Telangana tailspin – Inder Malhotra జూలై 14, 2011Posted by M Bharath Bhushan in 1969, agitation, Andhra, Congress, Economy, elections, heritage, Hyderabad, Identity, Mulki, politics, regionalism, Sonia, SRC, TDP, Telugu, TRS.
Tags: Andhra Pradesh, JVP, linguistic states, Nizam, Srikrishna
Inder Malhotra, The Asian Age, Jul 13, 2011
Of all the wounds that the Congress-dominated United Progressive Alliance has inflicted on itself in its second tenure (UPA-II), arguably the worst is the dithering over the burning Telangana issue. The thundering silence of the top leadership of the government and the Congress Party amidst tempestuous turmoil on the ground speaks for itself.
The duration for which the festering sore has been left unattended is appalling.
To put the UPA-II’s nay the Congress’ acts of omission and commission in perspective, the problem’s history needs to be encapsulated. At the time of Independence, indeed until September 1948, Telegu-speaking Telangana was part of the multi-lingual princely state of Hyderabad, ruled by the Nizam who was hell-bent on making Hyderabad an independent entity, a design in which Pakistan was complicit. But his people, fed up with his autocratic rule and depredations of the notorious Razakars, would have nothing of this. A sideshow was the Communist Party of India’s revolt against both the Nizam and Independent India. It was also crushed.

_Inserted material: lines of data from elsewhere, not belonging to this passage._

-- phase 2 of aStep (dropping s[start]) in the exact shape the port produces
lemma phase2_shape (pl : List Char) (cf : PySem.Dict Char Int) (w' : List Char) (y : Char) (M : Int)
    (h2 : cf.keys = PySem.Set.ofList pl)
    (h3 : ∀ c ∈ pl, cf.getD c 0 = (pl.count c : Int) - ((y :: w').count c : Int))
    (hM : M = ((PySem.Set.ofList pl).countP (fun c => decide (cf.getD c 0 ≤ 0)) : Int)) :
    ∃ m2 : Int, ∃ cf2 : PySem.Dict Char Int,
      (if cf.contains y then
        ((if cf.getD y 0 = 0 then M - 1 else M), cf.insert y (cf.getD y 0 + 1))
      else (M, cf)) = (m2, cf2) ∧
      cf2.keys = PySem.Set.ofList pl ∧
      (∀ c ∈ pl, cf2.getD c 0 = (pl.count c : Int) - (w'.count c : Int)) ∧
      m2 = ((PySem.Set.ofList pl).countP (fun c => decide (cf2.getD c 0 ≤ 0)) : Int) := by
  have hrem := phase_remove pl cf w' y h2 h3
  by_cases hc : cf.contains y = true
  · simp only [hc, if_true] at hrem ⊢
    obtain ⟨hK, hV, hC⟩ := hrem
    refine ⟨_, _, rfl, hK, hV, ?_⟩
    rw [hM]
    by_cases h : cf.getD y 0 = 0
    · rw [if_pos h]; rw [if_pos h] at hC; omega
    · rw [if_neg h]; rw [if_neg h] at hC; omega
  · simp only [hc] at hrem ⊢
    obtain ⟨hK, hV, -⟩ := hrem
    exact ⟨_, _, rfl, hK, hV, hM⟩

lemma bRun_nil (sl pl : List Char) (q : Int) (hq : q ≤ 0) : bRun sl pl q = [] := by
  unfold bRun
  rw [PySem.List.pyRange_one_eq_nil hq]
  rfl

-- with empty p, each iteration of A appends one pair and changes nothing else
lemma aRun_empty_len (sl : List Char) (l : List Int) :
    ∀ st : Int × Int × PySem.Dict Char Int × List (Int × Int),
      st.2.1 = 0 → st.2.2.1 = PySem.Dict.empty →
      ((List.foldl (aStep sl []) st l).2.2.2).length = st.2.2.2.length + l.length := by
  induction l with
  | nil => intro st _ _; simp
  | cons e l ih =>
    intro st hm0 hcf
    obtain ⟨a, b, cf, res⟩ := st
    dsimp only at hm0 hcf
    subst hm0; subst hcf
    simp only [List.foldl]
    have hstep : ∃ a' : Int,
        aStep sl [] (a, 0, PySem.Dict.empty, res) e = (a', 0, PySem.Dict.empty, res ++ [(a, e)]) := by
      unfold aStep
      simp [PySem.Dict.empty, PySem.Dict.contains, PySem.Dict.size]
      split_ifs <;> exact ⟨_, rfl⟩
    obtain ⟨a', ha'⟩ := hstep
    rw [ha', ih _ rfl rfl]
    simp
    omega

lemma AInv_succ (sl pl : List Char) (hm : 1 ≤ pl.length) (k : Nat) (hk : k < sl.length)
    (ih : AInv sl pl k) : AInv sl pl (k + 1) := by
  unfold AInv at ih ⊢
  obtain ⟨h1, h2, h3, h4, h5⟩ := ih
  rw [aRun_succ]
  generalize hg : aRun sl pl k = st at h1 h2 h3 h4 h5 ⊢
  obtain ⟨a, b, cf, res⟩ := st
  dsimp only at h1 h2 h3 h4 h5 ⊢
  subst h1
  rw [h4] at ⊢
  have hxg : PySem.List.pyGetD sl ((k : Nat) : Int) ' ' = sl[k] := by
    rw [PySem.List.pyGetD_natCast]; exact List.getD_eq_getElem sl ' ' hk
  have hws_le : k - (pl.length - 1) ≤ k := Nat.sub_le _ _
  have hwin' : win sl (k - (pl.length - 1)) (k + 1) = win sl (k - (pl.length - 1)) k ++ [sl[k]] :=
    win_append sl _ k hws_le hk
  obtain ⟨m1, cf1, hEq1, hK1, hV1, hM1⟩ :=
    phase1_shape pl cf (win sl (k - (pl.length - 1)) k) sl[k] _ h2 h3 rfl
  rw [← hwin'] at hV1
  dsimp only [aStep]
  simp only [hxg, hEq1]
  have hsize : ((cf1.size : Nat) : Int) = ((PySem.Set.ofList pl).length : Int) := by
    rw [show cf1.size = cf1.keys.length from by simp [PySem.Dict.size, PySem.Dict.keys], hK1]
  have happiff : (m1 = (cf1.size : Int)) ↔ pl.Subperm (win sl (k - (pl.length - 1)) (k + 1)) := by
    rw [hM1, hsize, Nat.cast_inj, List.countP_eq_length, ← append_cond_iff pl _]
    constructor
    · intro h c hc
      have h' := of_decide_eq_true (h c ((PySem.Set.mem_ofList pl c).mpr hc))
      rw [hV1 c hc] at h'
      exact h'
    · intro h c hc
      have hcpl := (PySem.Set.mem_ofList pl c).mp hc
      rw [decide_eq_true_eq, hV1 c hcpl]
      exact h c hcpl
  by_cases hbig : ((k : Int) ≥ (pl.length : Int) - 1)
  · -- the window is full: A also slides, B gains exactly one candidate position
    simp only [if_pos hbig]
    have hwslt : k - (pl.length - 1) < sl.length := by omega
    have hyg : PySem.List.pyGetD sl ((k - (pl.length - 1) : Nat) : Int) ' '
        = sl[k - (pl.length - 1)]'hwslt := by
      rw [PySem.List.pyGetD_natCast]; exact List.getD_eq_getElem sl ' ' hwslt
    simp only [hyg]
    have hcons : win sl (k - (pl.length - 1)) (k + 1)
        = sl[k - (pl.length - 1)]'hwslt :: win sl (k - (pl.length - 1) + 1) (k + 1) :=
      win_cons sl _ (k + 1) (by omega) (by omega)
    have hV1' : ∀ c ∈ pl, cf1.getD c 0 = (pl.count c : Int)
        - ((sl[k - (pl.length - 1)]'hwslt :: win sl (k - (pl.length - 1) + 1) (k + 1)).count c : Int) := by
      intro c hc
      rw [hV1 c hc, hcons]
    obtain ⟨m2, cf2, hEq2, hK2, hV2, hM2⟩ :=
      phase2_shape pl cf1 (win sl (k - (pl.length - 1) + 1) (k + 1))
        (sl[k - (pl.length - 1)]'hwslt) m1 hK1 hV1' hM1
    simp only [hEq2]
    refine ⟨by omega, hK2, ?_, hM2, ?_⟩
    · intro c hc
      rw [show k + 1 - (pl.length - 1) = k - (pl.length - 1) + 1 from by omega]
      exact hV2 c hc
    · 
      have hlen : (win sl (k - (pl.length - 1)) (k + 1)).length = pl.length := by
        rw [win_length sl _ _ (by omega)]; omega
      have hBiff : (PySem.List.sorted (win sl (k - (pl.length - 1)) (k + 1)) (fun c => c) false
          = PySem.List.sorted pl (fun c => c) false)
          ↔ pl.Subperm (win sl (k - (pl.length - 1)) (k + 1)) := by
        rw [PySem.List.sorted_id_eq_sorted_id_iff_perm]
        constructor
        · intro h; exact h.symm.subperm
        · intro h; exact (h.perm_of_length_le (le_of_eq hlen)).symm
      rw [show ((k + 1 : Nat) : Int) - (pl.length : Int) + 1
          = ((k : Int) - (pl.length : Int) + 1) + 1 from by push_cast; ring]
      rw [bRun_succ sl pl _ (by omega)]
      unfold bStep
      have hslice : PySem.List.slice sl (some ((k : Int) - (pl.length : Int) + 1))
          (some ((k : Int) - (pl.length : Int) + 1 + (pl.length : Int)))
          = win sl (k - (pl.length - 1)) (k + 1) := by
        rw [show ((k : Int) - (pl.length : Int) + 1 + (pl.length : Int)) = ((k + 1 : Nat) : Int)
            from by omega]
        rw [show ((k : Int) - (pl.length : Int) + 1) = ((k - (pl.length - 1) : Nat) : Int)
            from by omega]
        rw [PySem.List.slice_natCast]
        rfl
      rw [hslice]
      by_cases hP : pl.Subperm (win sl (k - (pl.length - 1)) (k + 1))
      · rw [if_pos (happiff.mpr hP), if_pos (hBiff.mpr hP), h5]
        rw [show ((k : Int) - (pl.length : Int) + 1 + (pl.length : Int) - 1) = ((k : Nat) : Int)
            from by omega]
        rw [show ((k : Int) - (pl.length : Int) + 1) = ((k - (pl.length - 1) : Nat) : Int)
            from by omega]
      · rw [if_neg (fun hcon => hP (happiff.mp hcon)),
           if_neg (fun hcon => hP (hBiff.mp hcon))]
        exact h5
  · -- the window is still growing: no slide, no append, no new candidate for B
    simp only [if_neg hbig]
    refine ⟨by omega, hK1, ?_, hM1, ?_⟩
    · intro c hc
      rw [show k + 1 - (pl.length - 1) = k - (pl.length - 1) from by omega]
      exact hV1 c hc
    · 
      have hnp : ¬ (m1 = (cf1.size : Int)) := by
        intro h
        have hle := (happiff.mp h).length_le
        rw [win_length sl _ _ (by omega)] at hle
        omega
      rw [if_neg hnp, h5, bRun_nil _ _ _ (by omega), bRun_nil _ _ _ (by push_cast; omega)]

Another major strand in the saga is that though the Mahatma had always favoured linguistic states on the ground that administration must be run in people’s mother tongue, the towering leaders of the Union government — Jawaharlal Nehru, Vallabhbhai Patel and Rajendra Prasad, collectively called JVP — decided to put the issue of linguistic states in deep freeze. But they had reckoned without the reality of escalating sentiment for a separate Andhra state among the Telegu-speaking population in what was in British times Madras Presidency and is now Tamil Nadu.
After an Andhra Gandhian, Potti Sriramulu, fasted until his death, the Central government was forced to form the Telegu-speaking state of Andhra. Telangana, however, continued to be a part of Hyderabad. A rash of linguistic demands erupted across the country. A States Reorganisation Commission was appointed and, in accordance with its report, the country’s political map was redrawn in 1956, largely but not entirely along linguistic lines. Telangana became part of Andhra and Hyderabad city became the capital of the new state.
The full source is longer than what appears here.